ROI / コスト観測 ── 「tokens per feature」
2026 年に登場した R&D の予算指標が 「tokens per feature」(機能あたりトークン消費量)だ。production data の経験則として:
- 85% のクエリは budget-tier モデル(Haiku / GPT-4o-mini 級)で処理可能
- 85 / 10 / 5 split(budget / balanced / frontier):tiered routing の経験則。RouteLLM 論文(Berkeley + Anyscale, ICLR 2025)は MT-Bench で 85% コスト削減 / 95% GPT-4 品質維持を実証。production では 30-60% 削減が現実的レンジ[要検証「92% 削減」の数字は二次ソース孫引きの可能性、慎重に扱う]
quadrantChart
title モデルルーティングの判断
x-axis 単純 --> 複雑
y-axis 安価 --> 高価
quadrant-1 frontier (5%)
quadrant-2 不適 (避ける)
quadrant-3 budget (85%)
quadrant-4 balanced (10%)
trace-level cost breakdown(どの span が高いか)が Datadog / Langfuse / Phoenix で標準機能化している。「どの機能がどれだけ食っているか」を週次で見る運用が 2026 のコスト管理の基本だ。
❌ アンチパターン:Outcome eval だけで本番投入
症状
─────────
- 「動いている」ように見えるが、実は 83% のケースで procedural violation
- 失敗原因がコードを読み返さないと特定できない
- コストが月末に「あれ、こんなにいってたっけ」と気づく
- インシデント発生時に「誰が・いつ・何を実行したか」が追えない
根本原因
─────────
- Outcome eval だけで trajectory / meta eval がない
- OTel 互換の計装をしていない(ベンダ独自仕様で書いてしまった)
- 監査ログの要素を残していない
- コストの span 別 breakdown を見ていない
脱出法
─────────
1. 3 層 eval(outcome / trajectory / meta)を組む。
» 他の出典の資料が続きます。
-- ===== CLAIM (what is proved, stated in full; the proofs are below) =====
def Claim_equal_get_ticker_priority_py : Prop := ∀ (ticker : Option String), Dom_get_ticker_priority_py ticker → Spec_get_ticker_priority_py ticker (get_ticker_priority_py ticker)

-- ===== LEMMAS AND PROOFS =====

-- lookup of a whole path in a (possibly absent) trie node
def pvOLookup (node : Option PvTrie) (path : List Char) : Option Int :=
  match node, path with
  | none, _ => none
  | some (.mk p _), [] => p
  | some (.mk _ cs), c :: rest => pvOLookup (pvChildGet cs c) rest

theorem pv_olookup_empty (q : List Char) : pvOLookup (some (.mk none .nil)) q = none := by
  cases q <;> simp [pvOLookup, pvChildGet]

theorem pv_childGet_childSet (cs : PvChildren) (c c' : Char) (t : PvTrie) :
    pvChildGet (pvChildSet cs c t) c' = if c' = c then some t else pvChildGet cs c' := by
  match cs with
  | .nil =>
      show pvChildGet (.cons c t .nil) c' = _
      by_cases h : c' = c
      · subst h; simp [pvChildGet]
      · rw [if_neg h]
        show (if c = c' then some t else pvChildGet .nil c') = pvChildGet .nil c'
        rw [if_neg (fun hh => h hh.symm)]
  | .cons d td rest =>
      have ih := pv_childGet_childSet rest c c' t
      by_cases hdc : d = c
      · subst hdc
        rw [show pvChildSet (.cons d td rest) d t = .cons d t rest from by
          simp [pvChildSet]]
        by_cases h : c' = d
        · subst h
          show (if c' = c' then some t else _) = if c' = c' then some t else _
          rw [if_pos rfl, if_pos rfl]
        · rw [if_neg h]
          show (if d = c' then some t else pvChildGet rest c') = pvChildGet (.cons d td rest) c'
          rw [if_neg (fun hh => h hh.symm)]
          show _ = if d = c' then some td else pvChildGet rest c'
          rw [if_neg (fun hh => h hh.symm)]
      · rw [show pvChildSet (.cons d td rest) c t = .cons d td (pvChildSet rest c t) from by
          simp [pvChildSet, hdc]]
        by_cases h : d = c'
        · subst h
          show (if d = d then some td else _) = if d = c then some t else pvChildGet (.cons d td rest) d
          rw [if_pos rfl, if_neg hdc]
          show some td = if d = d then some td else _
          rw [if_pos rfl]
        · show (if d = c' then some td else pvChildGet (pvChildSet rest c t) c') = _
          rw [if_neg h, ih]
          by_cases hcc : c' = c
          · rw [if_pos hcc, if_pos hcc]
          · rw [if_neg hcc, if_neg hcc]
            show _ = if d = c' then some td else pvChildGet rest c'
            rw [if_neg h]

theorem pv_olookup_insert (path : List Char) (tr : PvTrie) (prio : Int) (q : List Char) :
    pvOLookup (some (pvTrieInsert tr path prio)) q =
      if q = path then some prio else pvOLookup (some tr) q := by
  induction path generalizing tr q with
  | nil =>
      obtain ⟨p, cs⟩ := tr
      cases q with
      | nil => simp [pvTrieInsert, pvOLookup]
      | cons c qr => simp [pvTrieInsert, pvOLookup]
  | cons c pr ih =>
      obtain ⟨p, cs⟩ := tr
      cases q with
      | nil => simp [pvTrieInsert, pvOLookup]
      | cons c' qr =>
          have hstep : pvOLookup (some (pvTrieInsert (PvTrie.mk p cs) (c :: pr) prio)) (c' :: qr)
              = pvOLookup (pvChildGet (pvChildSet cs c
                  (pvTrieInsert ((pvChildGet cs c).getD (.mk none .nil)) pr prio)) c') qr := rfl
          have hrhs : pvOLookup (some (PvTrie.mk p cs)) (c' :: qr)
              = pvOLookup (pvChildGet cs c') qr := rfl
          rw [hstep, pv_childGet_childSet, hrhs]
          by_cases hc : c' = c
          · subst hc
            rw [if_pos rfl, ih]
            have hold : pvOLookup (some ((pvChildGet cs c').getD (.mk none .nil))) qr
                = pvOLookup (pvChildGet cs c') qr := by
              cases h : pvChildGet cs c' with
              | none => simp [pv_olookup_empty, pvOLookup]
              | some ch => simp
            rw [hold]
            by_cases hq : qr = pr <;> simp [hq]
          · rw [if_neg hc, if_neg (by simp [hc])]

-- walking past characters none of which is a dot
theorem pv_walk_no_dot (chars : List Char) (node : Option PvTrie) (b : Bool)
    (h : '.' ∉ chars) : pvWalk node chars b = if b then 2 else 200 := by
  induction chars generalizing node with
  | nil => simp [pvWalk]
  | cons c rest ih =>
      have hc : ¬ c = '.' := fun hh => h (hh ▸ List.mem_cons_self)
      simp only [pvWalk, if_neg hc]
      exact ih _ (fun hm => h (List.mem_cons_of_mem _ hm))

-- the walk stops at the first dot and is exactly a trie lookup of the prefix plus the dot
theorem pv_walk_dot (pre : List Char) (node : Option PvTrie) (rest : List Char) (b : Bool)
    (h : '.' ∉ pre) :
    pvWalk node (pre ++ '.' :: rest) b = (pvOLookup node (pre ++ ['.'])).getD 200 := by
  induction pre generalizing node with
  | nil =>
      cases node with
      | none => simp [pvWalk, pvOLookup]
      | some tr =>
          obtain ⟨p, cs⟩ := tr
          simp only [List.nil_append, pvWalk]
          simp only [pvOLookup]
          cases hg : pvChildGet cs '.' with
          | none => simp [pvOLookup]
          | some ch => obtain ⟨pp, ccs⟩ := ch; simp [pvOLookup]
  | cons c pre' ih =>
      have hc : ¬ c = '.' := fun hh => h (hh ▸ List.mem_cons_self)
      have h' : '.' ∉ pre' := fun hm => h (List.mem_cons_of_mem _ hm)
      cases node with
      | none => simp only [List.cons_append, pvWalk, if_neg hc]; simpa [pvOLookup] using ih none h'
      | some tr =>
          obtain ⟨p, cs⟩ := tr
          simp only [List.cons_append, pvWalk, if_neg hc, pvOLookup]
          exact ih _ h'
-- ===== VERDICT (by name: the statement is the Claim_ definition above) =====
theorem descomprimir_spec : Claim_equal_descomprimir := by
  intro bits dicc _
  unfold Spec_descomprimir descomprimir descomprimir_alt
  have hA : (bits.toList.foldl (pvPasoA dicc) ("", "")).1
      = "" ++ PySem.Str.join "" (pvGA dicc [] bits.toList) := pvA_fold dicc bits.toList [] ""
  have hB := pvB_key dicc bits.toList bits.toList [] 0 []
    (by simp) (by intro k hk1 hk2; simp only [List.length_nil] at hk2; omega)
  simp only [List.nil_append] at hB
  rw [hA, hB]
  simp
LangChain agentevals が起点
2. OpenLLMetry で計装 → Langfuse or Datadog で storage → Braintrust で eval、と分離
3. 監査ログに 8 要素(agent_id / session_id / user_id / tool_call / hash / timestamp / approval_id / cost)を必ず残す
4. 週次で「tokens per feature」を見る運用に切り替え
業務投入の観点で重要な 3 点
- 観測スタックの「ingest / storage / eval」を分離:1 ベンダ全任せは lock-in リスクが大きい。OpenLLMetry → Langfuse or Datadog → Braintrust or Phoenix の 3 層分離が定石
- 3 層 eval を必ず組む:Outcome だけ見ると 83% に procedural violation を見落とす。Trajectory + Meta eval の併用が共通解。production traffic に常時かける
- 監査ログ 8 要素 + OWASP Agentic Top 10 への対応:「誰が・いつ・どの権限で・何を実行したか」を残せない設計は、エンプラに出してはいけない
次章への接続
Layer 1 から Layer 7 まで、6 レイヤ + 観測横串の地図を全部歩いた。最後の ch10 では、この地図を使って Devin / Manus / ChatGPT Agent / Claude Code Routines / Copilot Workspace / Replit / Sema4.ai を 6 レイヤで解剖する。「それぞれが何を作っていて、何が違うか」を一覧表に落とし込み、自分のスタック設計の参考材料とする。最後に、第2部(パターン編)・第3部(運用工学編)への伏線を回収して三部作の地図を渡す。
この章のまとめ
- 観測ツール 6 製品の住み分け:LangSmith(LangChain 系)/ Langfuse(OSS)/ Phoenix(eval 重視)/ Helicone(proxy)/ OpenLLMetry(計装)/ Datadog(エンプラ APM)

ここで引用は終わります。